In theory this is true, but in practice it isn’t:

(Video link: https://www.youtube.com/watch?v=gwhx2vqXHkI)

Stack Variables and Return Values #

Last time, we talked about stack frames. Each function call gets a frame on the stack that keeps (among other things) its local variables, temporary storage, and the return address of the function that called it.

When a function returns, its stack frame is “destroyed” in the sense that the memory in those addresses can be reclaimed for other things.

The return value of the function is passed in one of the special purpose registers, which is almost always %rax (or %eax, depending on what type the value is and whether you are on a 32-bit or 64-bit system).

If the return value is a pointer to a location on the function’s stack frame, you’ll probably get gibberish when you try to read from it, because the frame has been destroyed.

So something like this doesn’t work:

int *add(int x, int y) {
  int z = x + y;
  return &z;
}

By the time the program gets this return value and tries to dereference z (written *z), the data at that memory address might not be there any more. You’ll probaby get a segfault.

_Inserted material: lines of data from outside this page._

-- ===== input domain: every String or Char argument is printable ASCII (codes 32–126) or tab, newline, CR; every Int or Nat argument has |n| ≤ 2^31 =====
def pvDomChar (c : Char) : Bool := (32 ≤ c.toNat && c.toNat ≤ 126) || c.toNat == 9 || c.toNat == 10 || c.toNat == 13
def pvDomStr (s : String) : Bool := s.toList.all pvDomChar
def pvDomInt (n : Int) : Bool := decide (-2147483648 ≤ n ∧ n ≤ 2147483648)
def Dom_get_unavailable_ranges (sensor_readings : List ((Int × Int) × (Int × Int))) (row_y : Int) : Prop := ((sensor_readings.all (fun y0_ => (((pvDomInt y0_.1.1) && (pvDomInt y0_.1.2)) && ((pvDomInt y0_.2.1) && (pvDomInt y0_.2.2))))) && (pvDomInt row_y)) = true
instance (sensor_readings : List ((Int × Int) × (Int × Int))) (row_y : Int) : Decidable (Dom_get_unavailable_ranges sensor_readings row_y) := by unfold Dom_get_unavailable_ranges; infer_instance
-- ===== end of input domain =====

-- B replaces A's sort-then-fold interval merge by a sorted open/close event sweep folded
-- through a depth counter (objective: alternative); where A raises IndexError (no
-- candidate interval; excluded by Pre_), B returns [].

-- ===== PORT A =====
-- the 'for start, end in unavailable_ranges[1:]' loop, with state (combined_start, combined_end, acc)
def mergeLoopA : List (Int × Int) → Int → Int → List (Int × Int) → List (Int × Int)
  | [], cs, ce, acc => acc ++ [(cs, ce)]
  | (s, e) :: t, cs, ce, acc =>
    if ce < s then mergeLoopA t s e (acc ++ [(cs, ce)])
    else if ce < e then mergeLoopA t cs e acc
    else mergeLoopA t cs ce acc

def get_unavailable_ranges (sensor_readings : List ((Int × Int) × (Int × Int))) (row_y : Int) : List (Int × Int) :=
  let unavailable_ranges := sensor_readings.foldl (fun acc r =>
    let sx := r.1.1
    let sy := r.1.2
    let bx := r.2.1
    let b_y := r.2.2
    let sensor_to_beacon_distance := |sx - bx| + |sy - b_y|
    let row_to_sensor_distance := |sy - row_y|
    let range_start := sx - sensor_to_beacon_distance + row_to_sensor_distance
    let range_end := sx + sensor_to_beacon_distance - row_to_sensor_distance
    if range_start ≤ range_end then acc ++ [(range_start, range_end)] else acc) []
  let unavailable_ranges := PySem.List.sorted2 unavailable_ranges (fun p => p.1) (fun p => p.2)
  match PySem.List.pyGet? unavailable_ranges 0 with
  | none => []  -- Python raises IndexError at unavailable_ranges[0]; excluded by Pre_
  | some (combined_start, combined_end) =>
      mergeLoopA (PySem.List.slice unavailable_ranges (some 1) none) combined_start combined_end []

-- ===== PORT B =====
-- _coverage: optional (start, end) span of one reading on row_y, via its half-width
def coverageB (row_y : Int) (r : (Int × Int) × (Int × Int)) : Option (Int × Int) :=
  let half := |r.1.1 - r.2.1| + |r.1.2 - r.2.2| - |r.1.2 - row_y|
  if half < 0 then none else some (r.1.1 - half, r.1.1 + half)

-- _sweep_step: one event applied to the state (depth, open_x, merged)
def sweepStep (state : Int × Int × List (Int × Int)) (ev : Int × Int) : Int × Int × List (Int × Int) :=
  if ev.2 == 0 then
    (state.1 + 1, if state.1 == 0 then ev.1 else state.2.1, state.2.2)
  else
    (state.1 - 1, state.2.1, if state.1 - 1 == 0 then state.2.2 ++ [(state.2.1, ev.1)] else state.2.2)

def get_unavailable_ranges_alt (sensor_readings : List ((Int × Int) × (Int × Int))) (row_y : Int) : List (Int × Int) :=
  let spans := sensor_readings.filterMap (coverageB row_y)
  let events := PySem.List.sorted2
    (spans.map (fun p => (p.1, (0 : Int))) ++ spans.map (fun p => (p.2, (1 : Int))))
    (fun p => p.1) (fun p => p.2)
  (events.foldl sweepStep (0, 0, [])).2.2

-- ===== PRECONDITION & SPEC =====
-- Pre_ excludes exactly the inputs where no reading covers row_y (no candidate
-- interval), on which A raises IndexError at unavailable_ranges[0].
def Pre_get_unavailable_ranges (sensor_readings : List ((Int × Int) × (Int × Int))) (row_y : Int) : Prop :=
  ∃ r ∈ sensor_readings, |r.1.2 - row_y| ≤ |r.1.1 - r.2.1| + |r.1.2 - r.2.2|
instance (sensor_readings : List ((Int × Int) × (Int × Int))) (row_y : Int) : Decidable (Pre_get_unavailable_ranges sensor_readings row_y) := by unfold Pre_get_unavailable_ranges; infer_instance

def pvWitness_get_unavailable_ranges : (List ((Int × Int) × (Int × Int))) × Int := ([((0, 0), (2, 0))], 0)

def Spec_get_unavailable_ranges (sensor_readings : List ((Int × Int) × (Int × Int))) (row_y : Int) (out : List (Int × Int)) : Prop := out = get_unavailable_ranges_alt sensor_readings row_y
instance (sensor_readings : List ((Int × Int) × (Int × Int))) (row_y : Int) (out : List (Int × Int)) : Decidable (Spec_get_unavailable_ranges sensor_readings row_y out) := by unfold Spec_get_unavailable_ranges; infer_instance

-- ===== CLAIM (what is proved, stated in full; the proofs are below) =====
def Claim_equal_get_unavailable_ranges : Prop := ∀ (sensor_readings : List ((Int × Int) × (Int × Int))) (row_y : Int), Dom_get_unavailable_ranges sensor_readings row_y → Pre_get_unavailable_ranges sensor_readings row_y → Spec_get_unavailable_ranges sensor_readings row_y (get_unavailable_ranges sensor_readings row_y)


-- ===== LEMMAS AND PROOFS =====

-- recursive form of B's sweep fold, used only inside the proofs
def sweepLoop : List (Int × Int) → Int → Int → List (Int × Int) → List (Int × Int)
  | [], _, _, merged => merged
  | (x, kind) :: t, depth, open_x, merged =>
    if kind == 0 then
      sweepLoop t (depth + 1) (if depth == 0 then x else open_x) merged
    else
      sweepLoop t (depth - 1) open_x
        (if depth - 1 == 0 then merged ++ [(open_x, x)] else merged)

lemma foldl_sweepStep (E : List (Int × Int)) : ∀ (d o : Int) (m : List (Int × Int)),
    (E.foldl sweepStep (d, o, m)).2.2 = sweepLoop E d o m := by
  induction E with
  | nil => intro d o m; simp [sweepLoop]
  | cons ev t ih =>
    intro d o m
    obtain ⟨x, k⟩ := ev
    by_cases hk : k == 0
    · simp only [List.foldl_cons, sweepStep, hk, if_true, sweepLoop]
      exact ih _ _ _
    · simp only [List.foldl_cons, sweepStep, hk, if_false, sweepLoop]
      rw [if_neg (by simpa using hk)]
      exact ih _ _ _

-- lexicographic ≤ on pairs of ints (Python tuple order); also read as "interval order"
def evLe (a b : Int × Int) : Prop := a.1 < b.1 ∨ (a.1 = b.1 ∧ a.2 ≤ b.2)

-- the boolean strict comparison sorted2 uses with keys (·.1), (·.2)
def ltB (a b : Int × Int) : Bool :=
  decide (a.1 < b.1) || (!decide (b.1 < a.1) && decide (a.2 < b.2))

lemma evLe_refl (a : Int × Int) : evLe a a := by simp [evLe]

lemma evLe_trans {a b c : Int × Int} (h1 : evLe a b) (h2 : evLe b c) : evLe a c := by
  rcases h1 with h | ⟨h, h'⟩ <;> rcases h2 with g | ⟨g, g'⟩ <;> simp [evLe] <;> omega

lemma ltB_true {a b : Int × Int} (h : ltB a b = true) : evLe a b := by
  simp [ltB] at h; rcases h with h | h <;> simp [evLe] <;> omega

lemma ltB_false {a b : Int × Int} (h : ltB a b = false) : evLe b a := by
  simp [ltB] at h; simp [evLe]; omega

lemma insertBy_pairwise (x : Int × Int) (acc : List (Int × Int))
    (h : acc.Pairwise evLe) : (PySem.List.insertBy ltB x acc).Pairwise evLe := by
  induction acc with
  | nil => simp [PySem.List.insertBy]
  | cons y ys ih =>
    rw [List.pairwise_cons] at h
    obtain ⟨hy, hys⟩ := h
    by_cases hlt : ltB x y = true
    · simp only [PySem.List.insertBy, hlt, if_true]
      rw [List.pairwise_cons]
      refine ⟨?_, List.Pairwise.cons hy hys⟩
      intro z hz
      rcases List.mem_cons.1 hz with rfl | hz
      · exact ltB_true hlt
      · exact evLe_trans (ltB_true hlt) (hy z hz)
    · have hlt' : ltB x y = false := by revert hlt; cases ltB x y <;> simp
      rw [show PySem.List.insertBy ltB x (y :: ys) = y :: PySem.List.insertBy ltB x ys by
        simp [PySem.List.insertBy, hlt']]
      rw [List.pairwise_cons]
      refine ⟨?_, ih hys⟩
      intro z hz
      rcases (PySem.List.mem_insertBy ltB x z ys).1 hz with hzx | hz
      · rw [hzx]
        exact ltB_false hlt'
      · exact hy z hz

lemma foldl_insertBy_pairwise (xs acc : List (Int × Int)) (h : acc.Pairwise evLe) :
    (xs.foldl (fun acc x => PySem.List.insertBy ltB x acc) acc).Pairwise evLe := by
  induction xs generalizing acc with
  | nil => exact h
  | cons x xs ih => exact ih _ (insertBy_pairwise x acc h)

lemma sorted2_pairwise (xs : List (Int × Int)) :
    (PySem.List.sorted2 xs (fun p => p.1) (fun p => p.2) false).Pairwise evLe := by
  have : PySem.List.sorted2 xs (fun p => p.1) (fun p => p.2) false
      = xs.foldl (fun acc x => PySem.List.insertBy ltB x acc) [] := by
    simp only [PySem.List.sorted2]
    rfl
  rw [this]
  exact foldl_insertBy_pairwise xs [] (by simp)

-- events of a candidate interval list / closes of a pending multiset
def eventsOf (t : List (Int × Int)) : List (Int × Int) :=
  t.flatMap (fun p => [(p.1, (0 : Int)), (p.2, (1 : Int))])

def closesOf (C : List Int) : List (Int × Int) := C.map (fun c => (c, (1 : Int)))

-- running maximum of a nonempty list (A's combined_end)
def maxOf : List Int → Int
  | [] => 0
  | c :: cs => cs.foldl max c

-- the merge state A is in, given remaining intervals t, open point o and pending closes C
def mergeState (t : List (Int × Int)) (o : Int) (C : List Int) (acc : List (Int × Int)) : List (Int × Int) :=
  match C with
  | [] => match t with
          | [] => acc
          | (s, e) :: t' => mergeLoopA t' s e acc
  | _ :: _ => mergeLoopA t o (maxOf C) acc

lemma mem_le_maxOf {c : Int} {C : List Int} (h : c ∈ C) : c ≤ maxOf C := by
  cases C with
  | nil => cases h
  | cons d ds =>
    rcases List.mem_cons.1 h with rfl | h
    · exact (PySem.List.le_foldl_max ds c).1
    · exact (PySem.List.le_foldl_max ds d).2 c h

lemma maxOf_append_singleton (c : Int) (cs : List Int) (e : Int) :
    maxOf ((c :: cs) ++ [e]) = max (maxOf (c :: cs)) e := by
  simp [maxOf, List.foldl_append]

This is one reason why you see pointers created beforehand, and then passed into a function that writes to the location it points to:

void add(int x, int y, int *z) {
  *z = x + y;
}

int main() {
  int z;
  add(42, 47, &z);
  return 0;
}

This works because z lives on main’s stack frame instead of on add’s, so it stays valid even adter add returns.

Information Theory #

It’s helpful to get used to the number of bits required to represent something. If you have \(n\) possible outcomes, each of which is equally probably, each outcome gives you \(\log_2 n\) bits of information. Here are some examples:

• 6-sided die roll: ~2.58 bits
• Single decimal digit (0 - 9): ~3.32 bits
• Letter of the English alphabet: ~4.70 bits

If you have multiple independent outcomes, you can usually just sum the bits together. So if you roll two 6-sided dice, then you have double the amount of information, ~5.17 bits, and if you have any two-digit number (including 00, 01, etc.), then you have ~6.64 bits.

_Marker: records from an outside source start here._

-- pv_equiv track=rewrite | github.com/minsung37/Algorithm | etc/programmers/L2/L2_디펜스 게임.py | solution
-- ===== SOURCE A (Python) =====
-- import heapq
--
-- def solution(n, k, enemy):
--     heap = []
--     result = len(enemy)
--     for index, value in enumerate(enemy):
--         if n < value:
--             if k <= 0:
--                 result = index
--                 break
--             if heap:
--                 temp = -heapq.heappop(heap)
--                 if temp > value:
--                     n = n + temp - value
--                     heapq.heappush(heap, -value)
--                 else:
--                     heapq.heappush(heap, -temp)
--             k = k - 1
--         else:
--             n = n - value
--             heapq.heappush(heap, -value)
--     return result
-- ===== SOURCE B (Python) =====
-- import heapq
--
-- def solution(n, k, enemy):
--     heap = []
--     for index, value in enumerate(enemy):
--         heapq.heappush(heap, value)
--         if len(heap) > k:
--             n -= heapq.heappop(heap)
--             if n < 0:
--                 return index
--     return len(enemy)
-- ===== Notes on version B (the rewrite author's own statement) =====
-- stated objective: simpler
-- what changed: A fights every enemy by default and, when short of soldiers, spends an ability after swapping the current enemy with the largest already-fought one popped from a negated max-heap; B is the standard one-pass solution: push every enemy on a min-heap, and once the heap holds more than k entries pop-and-fight the smallest, failing as soon as the soldier count goes negative.
-- outside the precondition, e.g. on solution(-2, 1, [3, -4, -2, 5]): A returns 3, B returns 4; on solution(2, 2, [5, 1, -9, 4, 8, 9]): A returns 5, B returns 6
import Mathlib
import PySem

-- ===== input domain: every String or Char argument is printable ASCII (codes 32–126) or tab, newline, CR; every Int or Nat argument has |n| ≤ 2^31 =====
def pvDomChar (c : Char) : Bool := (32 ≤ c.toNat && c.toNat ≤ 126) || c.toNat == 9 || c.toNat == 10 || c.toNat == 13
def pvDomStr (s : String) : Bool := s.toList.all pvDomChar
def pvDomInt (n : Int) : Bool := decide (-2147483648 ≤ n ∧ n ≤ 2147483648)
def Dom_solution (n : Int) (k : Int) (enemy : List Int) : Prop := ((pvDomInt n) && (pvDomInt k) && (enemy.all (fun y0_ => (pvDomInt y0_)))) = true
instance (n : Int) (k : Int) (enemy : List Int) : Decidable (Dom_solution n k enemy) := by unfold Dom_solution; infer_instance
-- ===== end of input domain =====

-- B replaces A's fight-by-default max-heap-with-swap loop by the standard keep-the-k-largest
-- min-heap scan (push every enemy, pop-and-fight the smallest once the heap exceeds k);
-- objective: simpler. Equal on nonnegative enemy lists (Pre_); proved by a loop-coupling invariant.

-- ===== PORT A =====
-- Python's heapq is used only through push and pop-min; it is represented exactly as an
-- ascending sorted list (push = ordered insert, pop = head): only the popped minimum and the
-- multiset of contents are ever observed, so this is exact.
def pvIns (x : Int) (l : List Int) : List Int := List.orderedInsert (· ≤ ·) x l

def pvGoA : List Int → Int → Int → Int → List Int → Int → Int
  | [], _idx, _n, _k, _heap, result => result
  | v :: rest, idx, n, k, heap, result =>
    if n < v then
      if k ≤ 0 then idx
      else
        match heap with
        | [] => pvGoA rest (idx + 1) n (k - 1) heap result
        | h :: hs =>
          let temp := -h
          if temp > v then pvGoA rest (idx + 1) (n + temp - v) (k - 1) (pvIns (-v) hs) result
          else pvGoA rest (idx + 1) n (k - 1) (pvIns (-temp) hs) result
    else pvGoA rest (idx + 1) (n - v) k (pvIns (-v) heap) result

def solution (n : Int) (k : Int) (enemy : List Int) : Int :=
  pvGoA enemy 0 n k [] (enemy.length : Int)

-- ===== PORT B =====
def pvGoB : List Int → Int → Int → Int → List Int → Int → Int
  | [], _idx, _n, _k, _heap, total => total
  | v :: rest, idx, n, k, heap, total =>
    match pvIns v heap with
    | [] => total   -- unreachable: an ordered insert is never empty
    | m :: t =>
      if ((m :: t).length : Int) > k then
        if n - m < 0 then idx else pvGoB rest (idx + 1) (n - m) k t total
      else pvGoB rest (idx + 1) n k (m :: t) total

def solution_alt (n : Int) (k : Int) (enemy : List Int) : Int :=
  pvGoB enemy 0 n k [] (enemy.length : Int)

-- ===== PRECONDITION & SPEC =====
-- Pre_ restricts to the natural domain of the game: enemy counts are nonnegative. On lists with
-- negative entries A's fight-by-default greedy and B's keep-the-k-largest strategy are two
-- equally defensible choices of an unspecified corner and legitimately diverge.
def Pre_solution (n : Int) (k : Int) (enemy : List Int) : Prop := ∀ v ∈ enemy, 0 ≤ v
instance (n : Int) (k : Int) (enemy : List Int) : Decidable (Pre_solution n k enemy) := by
  unfold Pre_solution; infer_instance

def pvWitness_solution : Int × Int × List Int := (7, 1, [2, 3, 4])

def Spec_solution (n : Int) (k : Int) (enemy : List Int) (out : Int) : Prop := out = solution_alt n k enemy
instance (n : Int) (k : Int) (enemy : List Int) (out : Int) : Decidable (Spec_solution n k enemy out) := by unfold Spec_solution; infer_instance

-- ===== CLAIM (what is proved, stated in full; the proofs are below) =====
def Claim_equal_solution : Prop := ∀ (n : Int) (k : Int) (enemy : List Int), Dom_solution n k enemy → Pre_solution n k enemy → Spec_solution n k enemy (solution n k enemy)

-- ===== LEMMAS AND PROOFS =====

lemma pvIns_perm (x : Int) (l : List Int) : (pvIns x l).Perm (x :: l) :=
  List.perm_orderedInsert _ x l

lemma pvIns_pairwise (x : Int) {l : List Int} (h : l.Pairwise (· ≤ ·)) :
    (pvIns x l).Pairwise (· ≤ ·) := List.Pairwise.orderedInsert x l h

lemma pvIns_length (x : Int) (l : List Int) : (pvIns x l).length = l.length + 1 := by
  simpa using (pvIns_perm x l).length_eq

lemma pvIns_cons (x a : Int) (l : List Int) :
    pvIns x (a :: l) = if x ≤ a then x :: a :: l else a :: pvIns x l := by
  simp [pvIns, List.orderedInsert]

lemma pvIns_append_le (x e : Int) (t r : List Int) (h : x ≤ e) :
    pvIns x (t ++ e :: r) = pvIns x t ++ e :: r := by
  induction t with
  | nil => simp [pvIns, List.orderedInsert, h]
  | cons a t ih =>
      by_cases hxa : x ≤ a
      · simp [pvIns_cons, hxa]
      · simp [pvIns_cons, hxa, ih]

lemma pvIns_append_gt (x : Int) (t r : List Int) (h : ∀ y ∈ t, y < x) :
    pvIns x (t ++ r) = t ++ pvIns x r := by
  induction t with
  | nil => simp
  | cons a t ih =>
      have hax : ¬ x ≤ a := by
        have := h a (by simp); omega
      simp only [List.cons_append, pvIns_cons, hax, if_false]
      rw [ih (fun y hy => h y (by simp [hy]))]

lemma pvIns_head_sorted (h : Int) (hs : List Int) (hsort : (h :: hs).Pairwise (· ≤ ·)) :
    pvIns h hs = h :: hs := by
  cases hs with
  | nil => rfl
  | cons a l =>
      have : h ≤ a := (List.pairwise_cons.mp hsort).1 a (by simp)
      simp [pvIns_cons, this]

lemma pvPermIns (v : Int) {hb X : List Int} (h : hb.Perm X) : (pvIns v hb).Perm (v :: X) :=
  (pvIns_perm v hb).trans (h.cons v)

lemma pvMapNegIns (v : Int) (l : List Int) :
    ((pvIns (-v) l).map (fun x => -x)).Perm (v :: l.map (fun x => -x)) := by
  simpa using (pvIns_perm (-v) l).map (fun x : Int => -x)

lemma pvNegSum_nonneg {l : List Int} (h : ∀ x ∈ l, x ≤ 0) :
    0 ≤ (l.map (fun x => -x)).sum := by
  induction l with
  | nil => simp
  | cons a l ih =>
      have ha := h a (by simp)
      have := ih (fun x hx => h x (by simp [hx]))
      simp only [List.map_cons, List.sum_cons]
      omega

In many “realistic” scenarios, this breaks down a bit. If you are looking at English text, all of the letters don’t appear with equal frequency. Assuming that the letter “e” appears 13% of the time, you would get ~2.94 bits from the letter, whereas assuming that the letter “z” appears 0.074% of the time, you would get ~10.4 bits. The less likely something is, the more information it carries. This is what Think OS refers to as self-information or surprisal.

(Letter probabilities from Wikipedia: https://en.wikipedia.org/wiki/Letter_frequency)

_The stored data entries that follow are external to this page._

theorem heappopP_spec (h : List (Int × Int)) (hh : IsHeap h) (hne : h ≠ []) :
    ∃ h', heappopP h = some (h.getD 0 hpD, h') ∧ IsHeap h' ∧ h'.Perm h.tail := by
  obtain ⟨hd, t, rfl⟩ := List.exists_cons_of_ne_nil hne
  rcases List.eq_nil_or_concat t with rfl | ⟨t', z, rfl⟩
  · refine ⟨[], ?_, isHeap_nil, by simp⟩
    unfold heappopP
    rw [show (hd :: ([] : List (Int × Int))) = [] ++ [hd] from rfl, PySem.List.pop?_last]
    simp [List.getD]
  · simp only [List.concat_eq_append] at hh ⊢
    unfold heappopP
    rw [show hd :: (t' ++ [z]) = (hd :: t') ++ [z] from rfl, PySem.List.pop?_last]
    have hg2 : ∀ q, 0 < q → q < t'.length + 1 →
        (z :: t').getD q hpD = (hd :: (t' ++ [z])).getD q hpD := by
      intro q h0 hq
      match q, h0 with
      | q' + 1, _ =>
        simp only [List.getD, List.getElem?_cons_succ]
        rw [List.getElem?_append_left (by omega)]
    have hsu1 : SuInv1 ((hd :: t').set 0 z) 0 := by
      intro j hj hjlen hj0 hpj0
      rw [show (hd :: t').set 0 z = z :: t' from rfl] at hjlen ⊢
      simp only [List.length_cons] at hjlen
      rw [hg2 j hj hjlen, hg2 _ (by omega) (by omega)]
      exact hh j hj (by simp; omega)
    obtain ⟨p1, p2⟩ := siftupP_spec ((hd :: t').set 0 z) (by simp) hsu1
    refine ⟨siftupP ((hd :: t').set 0 z) 0, ?_, p1, ?_⟩
    · simp [List.getD]
    · show (siftupP ((hd :: t').set 0 z) 0).Perm (t' ++ [z])
      rw [show (hd :: t').set 0 z = z :: t' from rfl] at p2
      exact p2.trans (List.perm_append_singleton z t').symm

theorem heap_head_le (h : List (Int × Int)) (hh : IsHeap h) :
    ∀ j, j < h.length → pyLtPair (h.getD j hpD) (h.getD 0 hpD) = false := by
  intro j
  induction j using Nat.strong_induction_on with
  | _ j IH =>
    intro hj
    match j, hj with
    | 0, _ => exact hpLe_refl _
    | Nat.succ j', hj =>
      have h1 := hh (j' + 1) (by omega) hj
      have h2 := IH ((j' + 1 - 1) / 2) (by omega) (by omega)
      exact hpLe_trans h2 h1

theorem pushAll_gen : ∀ (ps h0 : List (Int × Int)), IsHeap h0 →
    IsHeap (ps.foldl heappushP h0) ∧ (ps.foldl heappushP h0).Perm (h0 ++ ps) := by
  intro ps
  induction ps with
  | nil => intro h0 hh; exact ⟨hh, by simp⟩
  | cons x t IHt =>
    intro h0 hh
    obtain ⟨p1, p2⟩ := heappushP_spec h0 x hh
    obtain ⟨q1, q2⟩ := IHt (heappushP h0 x) p1
    refine ⟨q1, q2.trans ?_⟩
    calc (heappushP h0 x ++ t).Perm ((h0 ++ [x]) ++ t) := p2.append_right t
      _ = h0 ++ x :: t := by simp

theorem pushAll_spec (ps : List (Int × Int)) :
    IsHeap (ps.foldl heappushP []) ∧ (ps.foldl heappushP []).Perm ps := by
  simpa using pushAll_gen ps [] isHeap_nil

-- the heap minimum, as a membership fact
theorem heap_head_le_mem (h : List (Int × Int)) (hh : IsHeap h) (p : Int × Int) (hp : p ∈ h) :
    pyLtPair p (h.getD 0 hpD) = false := by
  obtain ⟨j, hj, rfl⟩ := List.mem_iff_getElem.1 hp
  have := heap_head_le h hh j hj
  rwa [List.getD_eq_getElem h hpD hj] at this

-- sorting a list whose head is a lower bound of the tail
theorem sorted_cons_of_min (c : Int) (cs : List Int) (hmin : ∀ y ∈ cs, c ≤ y) :
    PySem.List.sorted (c :: cs) (fun x => x) false =
      c :: PySem.List.sorted cs (fun x => x) false := by
  apply PySem.List.sorted_id_eq_of_perm_of_pairwise
  · exact List.Perm.cons c (PySem.List.sorted_perm cs (fun x => x) false)
  · rw [List.pairwise_cons]
    exact ⟨fun y hy => hmin y ((PySem.List.mem_sorted cs _ _ y).1 hy),
      PySem.List.sorted_pairwise cs (fun x => x)⟩

theorem popLoop_spec : ∀ (t : Nat) (h : List (Int × Int)) (acc : Int) (cand : List (List Int)),
    IsHeap h → t ≤ h.length →
    ∃ st' cand', popLoop t h acc cand =
      some (acc + ((PySem.List.sorted (h.map Prod.fst) (fun x => x) false).take t).sum, st', cand') := by
  intro t
  induction t with
  | zero => intro h acc cand _ _; exact ⟨h, cand, by simp [popLoop]⟩
  | succ t IHt =>
    intro h acc cand hh hle
    have hne : h ≠ [] := by intro e; rw [e] at hle; simp at hle
    obtain ⟨h', hpop, hh', hperm⟩ := heappopP_spec h hh hne
    have hmin : ∀ y ∈ h.map Prod.fst, (h.getD 0 hpD).1 ≤ y := by
      intro y hy
      obtain ⟨p, hpm, rfl⟩ := List.mem_map.1 hy
      have := heap_head_le_mem h hh p hpm
      rw [hpLe_iff] at this
      omega
    obtain ⟨hd, tl, rfl⟩ := List.exists_cons_of_ne_nil hne
    have hd0 : (hd :: tl).getD 0 hpD = hd := by simp [List.getD]
    rw [hd0] at hpop hmin
    have hsortc : PySem.List.sorted ((hd :: tl).map Prod.fst) (fun x => x) false =
        hd.1 :: PySem.List.sorted (tl.map Prod.fst) (fun x => x) false := by
      rw [List.map_cons]
      exact sorted_cons_of_min hd.1 (tl.map Prod.fst) (by simpa [List.map_cons] using hmin)
    have hsort' : PySem.List.sorted (h'.map Prod.fst) (fun x => x) false =
        PySem.List.sorted (tl.map Prod.fst) (fun x => x) false :=
      PySem.List.sorted_eq_sorted_of_perm _ _ _ (fun a b e => e) (hperm.map Prod.fst)
    obtain ⟨st', cand', hrec⟩ := IHt h' (acc + hd.1) (cand ++ [[hd.1, hd.2]]) hh'
      (by have hl2 := hperm.length_eq; simp only [List.tail_cons] at hl2
          simp only [List.length_cons] at hle; omega)
    refine ⟨st', cand', ?_⟩
    show (match heappopP (hd :: tl) with
      | none => none
      | some (x, st') => popLoop t st' (acc + x.1) (cand ++ [[x.1, x.2]])) = _
    rw [hpop]
    show popLoop t h' (acc + hd.1) (cand ++ [[hd.1, hd.2]]) = _
    rw [hrec, hsortc, hsort']
    congr 1
    congr 1
    rw [List.take_succ_cons, List.sum_cons]
    ring

theorem aStep_eq (nums : List Int) (k m : Int) (ret : List Int) (l : Int)
    (hm : m.toNat ≤ nums.length) :
    aStep nums k m (some ret) l =
      some (if ((PySem.List.sorted (nums.map (costOf (ret ++ [(1 : Int) <<< l.toNat]))) (fun x => x) false).take m.toNat).sum ≤ k
            then ret ++ [(1 : Int) <<< l.toNat] else ret) := by
  set msk : Int := (1 : Int) <<< l.toNat with hmskdef
  set tm := ret ++ [msk] with htmdef
  set st := (PySem.List.enumerate nums 0).foldl (fun st p => heappushP st (costOf tm p.2, p.1)) [] with hstdef
  have hst2 : st = ((PySem.List.enumerate nums 0).map (fun p => (costOf tm p.2, p.1))).foldl heappushP [] := by
    rw [hstdef, List.foldl_map]
  obtain ⟨hheap, hperm⟩ := pushAll_spec ((PySem.List.enumerate nums 0).map (fun p => (costOf tm p.2, p.1)))
  rw [← hst2] at hheap hperm
  have hlenst : st.length = nums.length := by
    rw [hperm.length_eq]; simp [PySem.List.length_enumerate]
  have hcosts : (st.map Prod.fst).Perm (nums.map (costOf tm)) := by
    refine (hperm.map Prod.fst).trans ?_
    rw [List.map_map]
    have : (Prod.fst ∘ fun p : Int × Int => (costOf tm p.2, p.1)) = (fun p : Int × Int => costOf tm p.2) := rfl
    rw [this]
    have : (fun p : Int × Int => costOf tm p.2) = (costOf tm ∘ fun p : Int × Int => p.2) := rfl
    rw [this, ← List.map_map, PySem.List.map_snd_enumerate]
  have hsorteq : PySem.List.sorted (st.map Prod.fst) (fun x => x) false =
      PySem.List.sorted (nums.map (costOf tm)) (fun x => x) false :=
    PySem.List.sorted_eq_sorted_of_perm _ _ _ (fun a b e => e) hcosts
  obtain ⟨st', cand', hpl⟩ := popLoop_spec m.toNat st 0 [] hheap (by omega)
  rw [show aStep nums k m (some ret) l = (match popLoop m.toNat st 0 [] with
      | none => none
      | some (acc, _, _) => some (if acc ≤ k then tm else ret)) from rfl,
    hpl, hsorteq]
  simp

In general, the self-information of an event is \(-\log_2 p\) , where \(p\) is the probability of the event happening. If you have \(n\) equally likely outcomes, then the probability of one of those events has a self-information of \(-\log_2 \frac{1}{n}\) bits, which is equal to \(\log_2 n\) as we mentioned above.

To store something, you need to round up the number of bits to the next integer. So for a 6-sided die roll, you need 3 bits to store the result of the roll, rounding up from ~2.58 bits, because you need a whole number of bits.

Exercise #

Calculate the self-information of the following:

• The outcome of a fair coin flip
  • 1 bit
• The outcome of rolling a fair, 12-sided die
  • 3.58 -> 4 bits
• The letter “q” in natural English text (using the source above)
  • 10.04 -> 11 bits
• A two-letter “word” from the English alphabet (don’t worry about whether it’s an actual word or not)
  • 9.40 bits -> 10 bits
• Getting a full house in poker (probabilities here: https://en.wikipedia.org/wiki/Poker_probability)
  • 9.439 -> 10 bits
• A given telephone area code in the North American Numbering Plan, assuming all area codes are equally likely. Including area codes not in use, but Excluding area codes not allowed by the NANP (list here: https://en.wikipedia.org/wiki/List_of_North_American_Numbering_Plan_area_codes)
  • Area codes cannot start with a 0 or 1 (so instead of 1000 area codes, you only have 800)
  • 9.64 -> 10 bits?
  • I did log2(8*10*10)

Memory Management and Pages #

Virtual memory is an abstraction of the physical memory on a machine. Somewhat confusingly, when people talk about “physical memory” they usually are referring to RAM, but in this context, “physical memory” refers to disk space on a machine. RAM is used as a cache to speed up access to memory that you are likely to use in the near future.

Memory allocation is usually done in pages rather than at the byte level. This helps with caching memory from disk in RAM. The cost of accessing data on disk is much, much higher compared to RAM, so if you are going to disk, you might as well get a chunk of memory. Plus, there is locality: programs that access one part of memory usually end up accessing other memory nearby as well.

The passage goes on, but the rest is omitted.